1. For groups with trivial centre, the commuting graph is connected if and only if the GK graph is connected.
2. The power graph is equal to the enhanced power graph if and only if the GK graph is a null graph (that is, has no edges).
3. There is a necessary condition, and a sufficient condition, for the power graph of G to be a cograph, both phrased in terms of the structure of the GK graph – but there is no necessary and sufficient condition depending only on the GK graph.

While thinking about the second of the above, I wrote to Natalia Maslova to ask if she had a list of groups with this property. She was able to work it out, and we hope to make all this available shortly.

But in the meantime we turned our attention to another problem about the GK graph. We were able to show the following. There is a function F with the property that, given a finite graph Γ, if the number of groups with GK graph isomorphic to Γ is greater than F(n), where n is the number of vertices, then it is infinite.

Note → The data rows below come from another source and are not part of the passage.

-- pv_equiv track=rewrite | github.com/tbrown91/wilson_deMaio | bacterial_weighted/recomb_ancestry.py | split_ancestry
-- ===== SOURCE A (Python) =====
-- def split_ancestry(child_ancestry,recomb_start,recomb_end,genome_length):
--     #Take the ancestral material from the chosen child and split the material
--     #based on the recombination interval
--     parent1_ancestry = []
--     parent2_ancestry = []
--
--     if recomb_start <= recomb_end:
--         #Recombination interval does not wrap round the end of the genome
--
--         for i in range(len(child_ancestry)):
--
--             if (recomb_start <= child_ancestry[i][1]) and (recomb_end >= child_ancestry[i][0]):
--                 #Recombination interval contains some material from the current interval
--
--                 if (recomb_start <= child_ancestry[i][0]) and (recomb_end >= child_ancestry[i][1]):
--                     #Recombination interval contains the entire interval
--                     parent2_ancestry.append([child_ancestry[i][0],child_ancestry[i][1]])
--
--                 elif (recomb_start <= child_ancestry[i][0]) and (recomb_end < child_ancestry[i][1]):
--                     #Recombination interval takes the start of an ancestral interval - give to parent 2
--                     parent2_ancestry.append([child_ancestry[i][0],recomb_end])
--                     parent1_ancestry.append([recomb_end+1,child_ancestry[i][1]])
--
--                 elif (recomb_start > child_ancestry[i][0]) and (recomb_end >= child_ancestry[i][1]):
--                     #Recombination interval takes the end of an ancestral interval - give to parent 2
--                     parent2_ancestry.append([recomb_start,child_ancestry[i][1]])
--                     parent1_ancestry.append([child_ancestry[i][0],recomb_start-1])
--
--                 else:
--                     #Recombination interval takes a central section of the interval
--                     parent2_ancestry.append([recomb_start,recomb_end])
--                     parent1_ancestry.append([child_ancestry[i][0],recomb_start-1])
--                     parent1_ancestry.append([recomb_end+1,child_ancestry[i][1]])
--
--             else:
--                 #Recombination interval does not affect current ancestral interval
--                 parent1_ancestry.append([child_ancestry[i][0],child_ancestry[i][1]])
--
--     else:
--         #Recombination interval wraps around the end of the genome
--
--         if (child_ancestry[0][0] == 0) and (child_ancestry[0][1] == genome_length - 1):
--             #Ancestral material is entire genome
--             parent1_ancestry.append([recomb_end+1,recomb_start-1])
--             parent2_ancestry.append([0,recomb_end])
--             parent2_ancestry.append([recomb_start,genome_length-1])
--
--         else:
--             for i in range(len(child_ancestry)):
--
--                 if recomb_start <= child_ancestry[i][1]:
--                     #Recombination interval includes ancestral interval
--
--                     if recomb_start <= child_ancestry[i][0]:
--                         #Recombination interval includes entire ancestral interval
--                         parent2_ancestry.append([child_ancestry[i][0],child_ancestry[i][1]])
--
--                     else:
--                         #Recombination interval splits ancestral interval
--                         parent2_ancestry.append([recomb_start,child_ancestry[i][1]])
--                         parent1_ancestry.append([child_ancestry[i][0],recomb_start-1])
--
--                 elif recomb_end >= child_ancestry[i][0]:
--                     #Recombination interval includes ancestral interval
--
--                     if recomb_end >= child_ancestry[i][1]:
--                         #Recombination interval includes entire ancestral interval
--                         parent2_ancestry.append([child_ancestry[i][0],child_ancestry[i][1]])
--
--                     else:
--                         #Recombination interval splits ancestral interval
--                         parent2_ancestry.append([child_ancestry[i][0],recomb_end])
--                         parent1_ancestry.append([recomb_end+1,child_ancestry[i][1]])
--
--                 else:
--                     #Recombination interval does not affect current ancestral interval
--                     parent1_ancestry.append([child_ancestry[i][0],child_ancestry[i][1]])
--
--
--     return [parent1_ancestry,parent2_ancestry]
-- ===== SOURCE B (Python) =====
-- def _pieces(a, b, cuts):
--     # split [a, b] at every cut c with a < c <= b (cuts given ascending)
--     out = []
--     lo = a
--     for c in cuts:
--         if a < c <= b:
--             out.append([lo, c - 1])
--             lo = c
--     out.append([lo, b])
--     return out
--
--
-- def _route_wrap(a, b, rs, re):
--     # wrap-around routing: rs-side has priority, then re-side, else untouched
--     if rs <= b:
--         ps = _pieces(a, b, [rs])
--         return ([p for p in ps if p[0] < rs], [p for p in ps if p[0] >= rs])
--     if re >= a:
--         ps = _pieces(a, b, [re + 1])
--         return ([p for p in ps if p[0] > re], [p for p in ps if p[0] <= re])
--     return ([[a, b]], [])
--
--
-- def split_ancestry(child_ancestry, recomb_start, recomb_end, genome_length):
--     rs, re = recomb_start, recomb_end
--     if rs <= re:
--         # split every interval at the region boundaries, then classify pieces
--         pieced = [_pieces(iv[0], iv[1], [rs, re + 1]) for iv in child_ancestry]
--         p2 = [p for ps in pieced for p in ps if rs <= p[1] and p[0] <= re]
--         p1 = [p for ps in pieced for p in ps if not (rs <= p[1] and p[0] <= re)]
--         return [p1, p2]
--     first = child_ancestry[0]
--     if first[0] == 0 and first[1] == genome_length - 1:
--         return [[[re + 1, rs - 1]], [[0, re], [rs, genome_length - 1]]]
--     routed = [_route_wrap(iv[0], iv[1], rs, re) for iv in child_ancestry]
--     return [[p for r in routed for p in r[0]], [p for r in routed for p in r[1]]]
-- ===== Notes on version B (the rewrite author's own statement) =====
-- stated objective: alternative
-- what changed: A's single mutating loop with a four-way (resp. nested) case enumeration is replaced by a split-then-classify algorithm: a generic helper cuts each interval at the region boundaries into pieces, pure per-interval routing classifies each piece, and the two parents are assembled by staged comprehensions over the routed pieces; the entire-genome wrap shortcut is kept.
import Mathlib
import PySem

Moreover, F is bounded by a polynomial (of degree 7 in our proof, though no doubt some improvements could be made). The paper has just gone on the arXiv.

A chance remark from Natalia in this connection led me in a completely different direction, which I have been working out with Bojan Kuzma. We have defined a new graph which lies between the enhanced power graph and the commuting graph. We call it the deep commuting graph. The definition looks a bit abstruse. It depends on the notion of a Schur cover of G, a group H with a subgroup Z such that H/Z is isomorphic to G, and Z is contained in both the centre and the derived group of H; moreover, H should be as large as possible subject to this. Now we say that x and y are joined in the new graph if and only if their inverse images in H commute. (Since Z is central in H, this condition does not depend on the choice of coset representatives of Z.)

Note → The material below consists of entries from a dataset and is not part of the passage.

-- pv_equiv track=rewrite | github.com/lchristie/Sums-of-Roots-of-Unity | support.py | findMaxPrimeIndex
-- ===== SOURCE A (Python) =====
-- import math
--
-- def isPrime(number):
--     if number > 1:
--         if number == 2:
--             return True
--         if number % 2 == 0:
--             return False
--         for current in range(3, int(math.sqrt(number) + 1), 2):
--             if number % current == 0:
--                 return False
--         return True
--     return False
--
-- def getPrimes(number):
--     while True:
--         if isPrime(number):
--             yield number
--         number += 1
--
-- def findNthPrime(n):
--     if n == 0:
--         return 1
--
--     primeGenerator = getPrimes(1)
--
--     for index in range(n - 1):
--         next(primeGenerator)
--
--     return next(primeGenerator)
--
-- def findMaxPrime (aWeightLimit):
--     index = 0
--     while findNthPrime(index + 1) < aWeightLimit:
--         index += 1
--     return findNthPrime(index)
--
-- def findMaxPrimeIndex (aWeightLimit):
--     ps = findMaxPrime(aWeightLimit)
--     index = 0
--     while findNthPrime(index) != ps:
--         index += 1
--     if findNthPrime(index) == ps:
--         return index
--     else:
--         return False
-- ===== SOURCE B (Python) =====
-- def findMaxPrimeIndex(aWeightLimit):
--     count = 0
--     for k in range(2, aWeightLimit):
--         d = 2
--         while d * d <= k:
--             if k % d == 0:
--                 break
--             d += 1
--         else:
--             count += 1
--     return count
-- ===== Notes on version B (the rewrite author's own statement) =====
-- stated objective: faster
-- what changed: B makes one increasing scan over 2..limit-1, trial-dividing each candidate once and counting the primes, instead of A's scheme that re-runs the prime generator from scratch for every findNthPrime probe of both while-loops.
import Mathlib
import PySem

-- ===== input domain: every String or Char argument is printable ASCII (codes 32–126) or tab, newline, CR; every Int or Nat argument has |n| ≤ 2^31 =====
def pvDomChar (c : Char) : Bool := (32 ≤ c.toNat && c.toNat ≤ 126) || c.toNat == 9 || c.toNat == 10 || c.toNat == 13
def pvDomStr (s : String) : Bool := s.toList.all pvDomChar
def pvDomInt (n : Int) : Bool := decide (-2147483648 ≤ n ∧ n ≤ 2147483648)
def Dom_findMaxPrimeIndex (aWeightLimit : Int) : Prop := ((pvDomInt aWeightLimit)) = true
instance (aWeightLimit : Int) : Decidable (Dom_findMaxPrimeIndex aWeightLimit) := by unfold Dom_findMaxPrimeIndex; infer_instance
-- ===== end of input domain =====

-- B replaces A's regenerate-the-prime-sequence-per-probe scheme by one increasing
-- trial-division scan that counts the primes below the limit (objective: faster).
-- A's while-loops are unbounded searches; they are ported as structural recursion on an
-- explicit fuel that is provably sufficient (see the *_spec lemmas below), so each port
-- computes exactly what its Python computes.

-- ===== PORT A =====

-- 'for current in range(3, int(math.sqrt(number)+1), 2): if number % current == 0: return False' / 'return True'
def isPrimeLoop (number : Int) : List Int → Bool
  | [] => true
  | c :: rest => if PySem.Int.mod number c = 0 then false else isPrimeLoop number rest

-- int(math.sqrt(number) + 1) is ported as Nat.sqrt number + 1: exact for 1 < number ≤ 2^31
-- (the double sqrt of such an int is accurate enough that int(sqrt(n)+1) = ⌊√n⌋ + 1).
def isPrime (number : Int) : Bool :=
  if number > 1 then
    if number = 2 then true
    else if PySem.Int.mod number 2 = 0 then false
    else isPrimeLoop number (PySem.List.pyRange 3 ((Nat.sqrt number.toNat : Int) + 1) 2)
  else false

-- the generator's 'while True: if isPrime(number): yield number; number += 1' advance,
-- fuel-bounded (searchPrime_found below proves the fuel is never exhausted)
def searchPrimeF : Nat → Int → Int
  | 0, number => number
  | f + 1, number => if isPrime number = true then number else searchPrimeF f (number + 1)

def searchPrime (number : Int) : Int :=
  searchPrimeF (2 * number.toNat + (-number).toNat + 5) number

-- next(primeGenerator): yields searchPrime(state) and the new generator state
def genNext (state : Int) : Int × Int := (searchPrime state, searchPrime state + 1)

def findNthPrime (n : Int) : Int :=
  if n = 0 then 1
  else (genNext ((PySem.List.pyRange 0 (n - 1) 1).foldl (fun st _ => (genNext st).2) 1)).1

-- 'index = 0; while findNthPrime(index + 1) < aWeightLimit: index += 1', fuel-bounded
-- (the loop runs at most aWeightLimit times since findNthPrime n ≥ n; fNP_ge below)
def fmpLoopF : Nat → Int → Int → Int
  | 0, _, index => index
  | f + 1, aWeightLimit, index =>
      if findNthPrime (index + 1) < aWeightLimit then fmpLoopF f aWeightLimit (index + 1)
      else index

def fmpLoop (aWeightLimit : Int) : Int := fmpLoopF (aWeightLimit.toNat + 1) aWeightLimit 0

def findMaxPrime (aWeightLimit : Int) : Int := findNthPrime (fmpLoop aWeightLimit)

-- 'index = 0; while findNthPrime(index) != ps: index += 1', fuel-bounded (the loop stops
-- at fmpLoop's own index, where findNthPrime hits ps = findMaxPrime aWeightLimit)
def fmpiLoopF : Nat → Int → Int → Int
  | 0, _, index => index
  | f + 1, ps, index =>
      if findNthPrime index ≠ ps then fmpiLoopF f ps (index + 1) else index

def findMaxPrimeIndex (aWeightLimit : Int) : Int :=
  let ps := findMaxPrime aWeightLimit
  let index := fmpiLoopF ((fmpLoop aWeightLimit).toNat + 1) ps 0
  -- Python's 'else: return False' is unreachable (the loop exits exactly on equality);
  -- int(False) = 0 stands in for it
  if findNthPrime index = ps then index else 0

-- ===== PORT B =====

-- 'd = 2; while d * d <= k: if k % d == 0: break; d += 1; else: count += 1', fuel-bounded
-- (d can pass k only once, so k.toNat + 1 steps suffice; bTrialF_iff below)
def bTrialF : Nat → Int → Int → Bool
  | 0, _, _ => true
  | f + 1, k, d =>
      if d * d ≤ k then (if PySem.Int.mod k d = 0 then false else bTrialF f k (d + 1)) else true

def findMaxPrimeIndex_alt (aWeightLimit : Int) : Int :=
  (PySem.List.pyRange 2 aWeightLimit 1).foldl
    (fun count k => if bTrialF (k.toNat + 1) k 2 then count + 1 else count) 0

-- ===== PRECONDITION & SPEC =====
def Spec_findMaxPrimeIndex (aWeightLimit : Int) (out : Int) : Prop := out = findMaxPrimeIndex_alt aWeightLimit
instance (aWeightLimit : Int) (out : Int) : Decidable (Spec_findMaxPrimeIndex aWeightLimit out) := by unfold Spec_findMaxPrimeIndex; infer_instance

-- ===== CLAIM (what is proved, stated in full; the proofs are below) =====
def Claim_equal_findMaxPrimeIndex : Prop := ∀ (aWeightLimit : Int), Dom_findMaxPrimeIndex aWeightLimit → Spec_findMaxPrimeIndex aWeightLimit (findMaxPrimeIndex aWeightLimit)

-- ===== LEMMAS AND PROOFS =====

theorem isPrimeLoop_iff (n : Int) (l : List Int) :
    isPrimeLoop n l = true ↔ ∀ c ∈ l, ¬ (c ∣ n) := by
  induction l with
  | nil => simp [isPrimeLoop]
  | cons c rest ih =>
      simp only [isPrimeLoop]
      split
      · rename_i h
        rw [PySem.Int.mod_eq_zero_iff_dvd] at h
        simp [h]
      · rename_i h
        rw [PySem.Int.mod_eq_zero_iff_dvd] at h
        simp [ih, h]

theorem isPrime_iff (n : Int) : isPrime n = true ↔ 1 < n ∧ Nat.Prime n.toNat := by
  unfold isPrime
  split
  case isFalse h => simp only [Bool.false_eq_true, false_iff]; intro hc; omega
  case isTrue h =>
    split
    case isTrue h2 =>
      subst h2
      simp only [true_iff]
      exact ⟨by norm_num, by decide⟩
    case isFalse h2 =>
      split
      case isTrue h3 =>
        simp only [Bool.false_eq_true, false_iff]
        rintro ⟨h1, hp⟩
        have hdvd : (2 : Int) ∣ n := (PySem.Int.mod_eq_zero_iff_dvd n 2).1 h3
        have hdN : 2 ∣ n.toNat := by omega
        have := (Nat.Prime.eq_one_or_self_of_dvd hp 2 hdN)
        omega
      case isFalse h3 =>
        rw [isPrimeLoop_iff]
        have hodd : ¬ ((2 : Int) ∣ n) := fun hd => h3 ((PySem.Int.mod_eq_zero_iff_dvd n 2).2 hd)
        constructor
        · intro hloop
          refine ⟨h, Nat.prime_def_le_sqrt.2 ⟨by omega, ?_⟩⟩
          intro m hm2 hms hdvd
          have hdInt : (m : Int) ∣ n := by
            have := Int.natCast_dvd_natCast.2 hdvd
            rwa [Int.toNat_of_nonneg (by omega)] at this
          by_cases hme : 2 ∣ m
          · exact hodd (dvd_trans (by exact_mod_cast hme) hdInt)
          · have hm3 : 3 ≤ m := by omega
            refine hloop (m : Int) ?_ hdInt
            rw [PySem.List.mem_pyRange_iff_of_pos (by norm_num)]
            refine ⟨by exact_mod_cast hm3, by omega, by omega⟩
        · rintro ⟨-, hp⟩ c hc
          rw [PySem.List.mem_pyRange_iff_of_pos (by norm_num)] at hc
          obtain ⟨hc3, hcu, hcd⟩ := hc
          intro hdvd
          have hcN : c.toNat ∣ n.toNat := by
            refine Int.natCast_dvd_natCast.1 ?_
            rwa [Int.toNat_of_nonneg (by omega), Int.toNat_of_nonneg (by omega)]
          exact (Nat.prime_def_le_sqrt.1 hp).2 c.toNat (by omega) (by omega) hcN

theorem prime_isPrime {p : Nat} (hp : p.Prime) : isPrime (p : Int) = true := by
  rw [isPrime_iff]
  exact ⟨by exact_mod_cast hp.one_lt, by simpa using hp⟩

-- the fuel searchPrime hands to searchPrimeF always contains a prime (via Bertrand)
theorem searchPrime_found (m : Int) :
    ∃ k : Nat, k < 2 * m.toNat + (-m).toNat + 5 ∧ isPrime (m + (k : Int)) = true := by
  by_cases hm : m ≤ 2
  · refine ⟨(2 - m).toNat, by omega, ?_⟩
    have h2 : m + (((2 - m).toNat : Nat) : Int) = 2 := by omega
    rw [h2]
    decide
  · obtain ⟨p, hp, hlt, hle⟩ := Nat.exists_prime_lt_and_le_two_mul m.toNat (by omega)
    refine ⟨((p : Int) - m).toNat, by omega, ?_⟩
    have h2 : m + ((((p : Int) - m).toNat : Nat) : Int) = (p : Int) := by omega
    rw [h2]
    exact prime_isPrime hp

theorem searchPrimeF_spec (f : Nat) :
    ∀ m : Int, (∃ k : Nat, k < f ∧ isPrime (m + (k : Int)) = true) →
      m ≤ searchPrimeF f m ∧ isPrime (searchPrimeF f m) = true ∧
        ∀ x, m ≤ x → x < searchPrimeF f m → isPrime x = false := by
  induction f with
  | zero => rintro m ⟨k, hk, -⟩; exact absurd hk (by omega)
  | succ f ih =>
      rintro m ⟨k, hk, hkp⟩
      simp only [searchPrimeF]
      by_cases hm : isPrime m = true
      · rw [if_pos hm]
        exact ⟨le_refl _, hm, fun x hx1 hx2 => by omega⟩
      · rw [if_neg hm]
        have hk0 : k ≠ 0 := by
          intro h0
          rw [h0] at hkp
          simp at hkp
          exact hm (by simpa using hkp)
        have hex : ∃ k' : Nat, k' < f ∧ isPrime ((m + 1) + (k' : Int)) = true := by
          refine ⟨k - 1, by omega, ?_⟩
          have : (m + 1) + ((k - 1 : Nat) : Int) = m + (k : Int) := by omega
          rw [this]
          exact hkp
        obtain ⟨ih1, ih2, ih3⟩ := ih (m + 1) hex
        refine ⟨by omega, ih2, fun x hx1 hx2 => ?_⟩
        rcases eq_or_lt_of_le hx1 with heq | hlt
        · exact heq ▸ (Bool.eq_false_iff.mpr hm)
        · exact ih3 x (by omega) hx2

A given group can have several different Schur covers, but they cannot be too different; the subgroups Z are all isomorphic (this is the Schur multiplier of G); and the graphs defined on G by the above procedure are all isomorphic. However, a frustrating open problem remains. We do not know whether the graphs on G defined by different Schur covers are all equal (that is, have the same edge sets), even though they must be isomorphic, and must lie between the enhanced power graph and the commuting graph.

We also have necessary and sufficient conditions for our new graph to be equal to either the enhanced power graph or the commuting graph. Equality in the latter case holds if and only if the Schur multiplier is equal to the Bogomolov multiplier: this is a lesser-known group-theoretic construction which arose first in studying rationality questions in invariant theory. A paper should be on the arXiv shortly.

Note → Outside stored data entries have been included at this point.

-- pv_equiv track=rewrite | github.com/TheFenix2000/pp1 | 05-Test1/kolos/p3.py | f
-- ===== SOURCE A (Python) =====
-- def f(detector):
--     people = 0
--     maxPeople = 0
--     last = False
--     for i in detector:
--         if i == "+":
--             people+=1
--             maxPeople+=1
--             last = True
--         else:
--             people-=1
--             last = False
--         if last:
--             maxPeople+=1
--         else:
--             maxPeople=0
--         if maxPeople >=3:
--             return True
--     return False
-- ===== SOURCE B (Python) =====
-- def f(detector):
--     return any(a == "+" and b == "+" for a, b in zip(detector, detector[1:]))
-- ===== Notes on version B (the rewrite author's own statement) =====
-- stated objective: simpler
-- what changed: Replaced the people/maxPeople/last counter state machine by a one-line adjacent-pair scan: A returns True exactly when some element equals the plus sign and its immediate successor does too, so B zips the sequence with its own tail and checks whether any such pair exists.
import Mathlib
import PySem

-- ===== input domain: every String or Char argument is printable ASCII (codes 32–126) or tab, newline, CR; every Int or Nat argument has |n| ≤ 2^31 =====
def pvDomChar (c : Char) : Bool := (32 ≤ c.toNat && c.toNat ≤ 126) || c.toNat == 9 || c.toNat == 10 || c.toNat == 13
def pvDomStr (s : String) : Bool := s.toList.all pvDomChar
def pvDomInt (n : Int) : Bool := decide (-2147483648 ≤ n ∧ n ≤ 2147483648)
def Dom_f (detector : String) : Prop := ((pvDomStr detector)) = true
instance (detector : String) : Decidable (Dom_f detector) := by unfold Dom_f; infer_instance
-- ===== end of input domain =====

-- B replaces A's people/maxPeople/last counter state machine by a direct adjacent-pair scan (simpler).


-- ===== PORT A =====
-- the for-loop with early return, carrying (people, maxPeople, last)
def fLoop : List Char → Int → Int → Bool → Bool
  | [], _, _, _ => false
  | i :: rest, people, maxPeople, _last =>
    let st : Int × Int × Bool :=
      if i = '+' then (people + 1, maxPeople + 1, true) else (people - 1, maxPeople, false)
    let people := st.1
    let maxPeople := st.2.1
    let last := st.2.2
    let maxPeople := if last then maxPeople + 1 else 0
    if maxPeople ≥ 3 then true else fLoop rest people maxPeople last

def f (detector : String) : Bool := fLoop detector.toList 0 0 false

-- ===== PORT B =====
-- any(a == "+" and b == "+" for a, b in zip(detector, detector[1:]))
def f_alt (detector : String) : Bool :=
  ((detector.toList.zip (detector.toList.drop 1)).any (fun ab => ab.1 = '+' && ab.2 = '+'))

-- ===== PRECONDITION & SPEC =====
def Spec_f (detector : String) (out : Bool) : Prop := out = f_alt detector
instance (detector : String) (out : Bool) : Decidable (Spec_f detector out) := by unfold Spec_f; infer_instance

-- ===== CLAIM (what is proved, stated in full; the proofs are below) =====
def Claim_equal_f : Prop := ∀ (detector : String), Dom_f detector → Spec_f detector (f detector)

-- ===== LEMMAS AND PROOFS =====

-- B's scan over a char list
def pairAny (l : List Char) : Bool := (l.zip (l.drop 1)).any (fun ab => ab.1 = '+' && ab.2 = '+')

theorem pairAny_single (a : Char) : pairAny [a] = false := rfl
theorem pairAny_cons (a b : Char) (r : List Char) :
    pairAny (a :: b :: r) = ((a = '+' && b = '+') || pairAny (b :: r)) := by
  simp [pairAny]

-- after a non-'+' char, pairAny of the tail suffices
theorem pairAny_cons_ne (a : Char) (t : List Char) (h : a ≠ '+') :
    pairAny (a :: t) = pairAny t := by
  cases t with
  | nil => rfl
  | cons b r => simp [pairAny_cons, h]

-- "the previous char was '+'": true iff head is '+' or a later adjacent pair exists
def gB (l : List Char) : Bool :=
  match l with
  | [] => false
  | a :: t => (a = '+') || pairAny (a :: t)

theorem fLoop_inv (l : List Char) : ∀ (p : Int) (last : Bool),
    fLoop l p 0 last = pairAny l ∧ ∀ m : Int, 1 ≤ m → fLoop l p m last = gB l := by
  induction l with
  | nil => intro p last; exact ⟨rfl, fun m _ => rfl⟩
  | cons a t ih =>
    intro p last
    constructor
    · by_cases ha : a = '+'
      · have h2 : (1:Int) ≤ 2 := by norm_num
        have := (ih (p + 1) true).2 2 h2
        simp [fLoop, ha, this]
        cases t with
        | nil => simp [gB, pairAny_single]
        | cons b r => simp [gB, pairAny_cons]
      · have := (ih (p - 1) false).1
        simp [fLoop, ha, this, pairAny_cons_ne a t ha]
    · intro m hm
      by_cases ha : a = '+'
      · have h3 : (3:Int) ≤ m + 1 + 1 := by omega
        simp [fLoop, ha, h3, gB]
      · have := (ih (p - 1) false).1
        simp [fLoop, ha, this, gB, pairAny_cons_ne a t ha]

-- ===== VERDICT (by name: the statement is the Claim_ definition above) =====
theorem f_spec : Claim_equal_f := by
  intro d _
  show f d = f_alt d
  have := (fLoop_inv d.toList 0 false).1
  simpa [f, f_alt, pairAny] using this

And finally for this post, St Andrews PhD student Saul Freedman (of whom I am second supervisor) has been looking further up the hierarchy. If G is non-abelian or not 2-generated, the commuting graph is a spanning subgraph of the non-generating graph, in which x and y are joined if together they do not generate the whole group. The edge set of this graph is the union of complete graphs on the maximal subgroups of G. Saul has been looking at the difference between this and the commuting graph, which we call by the less than snappy (but descriptive) title non-commuting non-generating graph – x and y are joined if they don’t commute but don’t generate the group. He has very strong results on various properties of this graph, especially its connectedness (apart from the identity); the answer for nilpotent groups is particularly complete and a paper is on the arXiv.

In addition, Saul used rather similar techniques to study the intersection graph of a group G, whose vertices are the non-trivial proper subgroups of G, two subgroups joined if they have non-trivial intersection. It was known to be connected, but for simple groups the best upper bound for the diameter was 28. Saul has reduced this to the best possible value, namely 5.

The value 5 is realised by the Baby Monster and by some unitary groups. The diameter of the intersection graph of a simple unitary group is 3, 4 or 5, and all values occur; we do not currently know which groups have which diameters.